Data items

□ □ □ □

-- pv_equiv track=rewrite | github.com/zhouchanghai/problem_ans | codility/2019Yttrium.py | solution
-- ===== SOURCE A (Python) =====
-- def solution(S, K):
--     count = [0]*26
--     distinct = 0
--     for i in range(len(S)-1, -1, -1):
--         c = ord(S[i]) - ord('a')
--         if distinct==K and not count[c]:
--             break
--         count[c] += 1
--         if count[c] == 1:
--             distinct += 1
--     else:
--         return 0 if distinct==K else -1
--     #S[left : right+1] is the removed part
--     left, right = 0, i
--     ret = right + 1
--     while 1:
--         if distinct == K:
--             #release the left
--             left += 1
--             c = ord(S[left-1]) - ord('a')
--             count[c] += 1
--             if count[c] == 1:
--                 distinct += 1
--             else:
--                 ret = min(ret, right-left+1)
--         else:
--             #eat the right
--             right += 1
--             if right >= len(S): break
--             c = ord(S[right]) - ord('a')
--             count[c] -= 1
--             if count[c] == 0:
--                 distinct -= 1
--                 ret = min(ret, right - left + 1)
--     return ret
-- ===== SOURCE B (Python) =====
-- def solution(S, K):
--     n = len(S)
--     suf = [frozenset()] * (n + 1)
--     for j in range(n - 1, -1, -1):
--         suf[j] = suf[j + 1] | {S[j]}
--     total = len(suf[0])
--     if K < 0 or K > total:
--         return -1
--     if K == total:
--         return 0
--     best = n
--     pre = set()
--     for i in range(n):
--         if len(pre) <= K:
--             lo, hi = i, n - 1
--             while lo < hi:
--                 mid = (lo + hi) // 2
--                 if len(pre | suf[mid + 1]) <= K:
--                     hi = mid
--                 else:
--                     lo = mid + 1
--             best = min(best, lo - i + 1)
--         pre.add(S[i])
--     return best
-- ===== Notes on version B (the rewrite author's own statement) =====
-- stated objective: alternative
-- what changed: Replaces A's backward scan + two-pointer sweep over a mutable 26-entry count array by precomputed suffix distinct-character sets plus, for each removal start index, a binary search for the least removal end that leaves at most K distinct characters (which then leaves exactly K). Pre_ restricts inputs to strings of lowercase 'a'-'z' (the task's natural domain): on other characters A raises IndexError or returns values distorted by Python's negative-index wraparound, which aliases e.g. 'G' with 'a' in the 26-entry count array.
-- outside the precondition, e.g. on solution('Ga', 1): A returns 0, B returns 1
import Mathlib
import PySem

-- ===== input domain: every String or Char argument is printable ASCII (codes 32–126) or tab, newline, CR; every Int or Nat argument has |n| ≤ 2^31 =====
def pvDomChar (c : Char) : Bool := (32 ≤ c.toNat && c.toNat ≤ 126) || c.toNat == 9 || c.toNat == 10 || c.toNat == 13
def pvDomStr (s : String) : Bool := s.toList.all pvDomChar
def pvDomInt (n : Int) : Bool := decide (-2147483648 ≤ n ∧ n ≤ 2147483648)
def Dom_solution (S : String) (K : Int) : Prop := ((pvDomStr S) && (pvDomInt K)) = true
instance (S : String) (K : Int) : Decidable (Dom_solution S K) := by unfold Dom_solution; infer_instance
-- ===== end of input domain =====

-- B replaces A's backward scan + two-pointer sweep by suffix distinct-sets and a per-start binary
-- search (alternative algorithm, not claimed faster); equivalence is proved on lowercase strings.

-- ===== PORT A =====
-- the backward for-loop with break/else: '.inl (i, count, distinct)' = break at index i, '.inr distinct' = loop ran out (else-branch)
def solLoop1 (cs : List Char) (K : Int) : List Int → List Int → Int → Sum (Int × List Int × Int) Int
  | [], _, distinct => .inr distinct
  | i :: rest, count, distinct =>
    -- c = ord(S[i]) - ord('a'); '.toNat' of the looked-up char is exact: the index i is in range on Pre_
    let c : Int := ((PySem.List.pyGetD cs i ' ').toNat : Int) - 97
    if distinct = K ∧ PySem.List.pyGetD count c 0 = 0 then .inl (i, count, distinct)
    else
      let count1 := PySem.List.pySetD count c (PySem.List.pyGetD count c 0 + 1)
      if PySem.List.pyGetD count1 c 0 = 1 then solLoop1 cs K rest count1 (distinct + 1)
      else solLoop1 cs K rest count1 distinct

-- the 'while 1' loop; the fuel only makes the recursion structural (each pass advances left or
-- right, so 2*len(S)+2 passes are never exhausted before the Python loop's own exit)
def solLoop2 (cs : List Char) (K : Int) : Nat → List Int → Int → Int → Int → Int → Int
  | 0, _, _, _, _, ret => ret
  | fuel + 1, count, distinct, left, right, ret =>
    if distinct = K then
      let left1 := left + 1
      let c : Int := ((PySem.List.pyGetD cs (left1 - 1) ' ').toNat : Int) - 97
      let count1 := PySem.List.pySetD count c (PySem.List.pyGetD count c 0 + 1)
      if PySem.List.pyGetD count1 c 0 = 1 then
        solLoop2 cs K fuel count1 (distinct + 1) left1 right ret
      else
        solLoop2 cs K fuel count1 distinct left1 right (min ret (right - left1 + 1))
    else
      let right1 := right + 1
      if right1 ≥ (cs.length : Int) then ret
      else
        let c : Int := ((PySem.List.pyGetD cs right1 ' ').toNat : Int) - 97
        let count1 := PySem.List.pySetD count c (PySem.List.pyGetD count c 0 - 1)
        if PySem.List.pyGetD count1 c 0 = 0 then
          solLoop2 cs K fuel count1 (distinct - 1) left right1 (min ret (right1 - left + 1))
        else
          solLoop2 cs K fuel count1 distinct left right1 ret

□ □ □ □

_PROBLEM_. Could you restate word for word the lines above, from the one that contains "if K < 0 or" through the one that contains "def Dom_solution (S", and no others?

_ANSWER FOR THIS EXERCISE_.
--     if K < 0 or K > total:
--         return -1
--     if K == total:
--         return 0
--     best = n
--     pre = set()
--     for i in range(n):
--         if len(pre) <= K:
--             lo, hi = i, n - 1
--             while lo < hi:
--                 mid = (lo + hi) // 2
--                 if len(pre | suf[mid + 1]) <= K:
--                     hi = mid
--                 else:
--                     lo = mid + 1
--             best = min(best, lo - i + 1)
--         pre.add(S[i])
--     return best
-- ===== Notes on version B (the rewrite author's own statement) =====
-- stated objective: alternative
-- what changed: Replaces A's backward scan + two-pointer sweep over a mutable 26-entry count array by precomputed suffix distinct-character sets plus, for each removal start index, a binary search for the least removal end that leaves at most K distinct characters (which then leaves exactly K). Pre_ restricts inputs to strings of lowercase 'a'-'z' (the task's natural domain): on other characters A raises IndexError or returns values distorted by Python's negative-index wraparound, which aliases e.g. 'G' with 'a' in the 26-entry count array.
-- outside the precondition, e.g. on solution('Ga', 1): A returns 0, B returns 1
import Mathlib
import PySem

-- ===== input domain: every String or Char argument is printable ASCII (codes 32–126) or tab, newline, CR; every Int or Nat argument has |n| ≤ 2^31 =====
def pvDomChar (c : Char) : Bool := (32 ≤ c.toNat && c.toNat ≤ 126) || c.toNat == 9 || c.toNat == 10 || c.toNat == 13
def pvDomStr (s : String) : Bool := s.toList.all pvDomChar
def pvDomInt (n : Int) : Bool := decide (-2147483648 ≤ n ∧ n ≤ 2147483648)
def Dom_solution (S : String) (K : Int) : Prop := ((pvDomStr S) && (pvDomInt K)) = true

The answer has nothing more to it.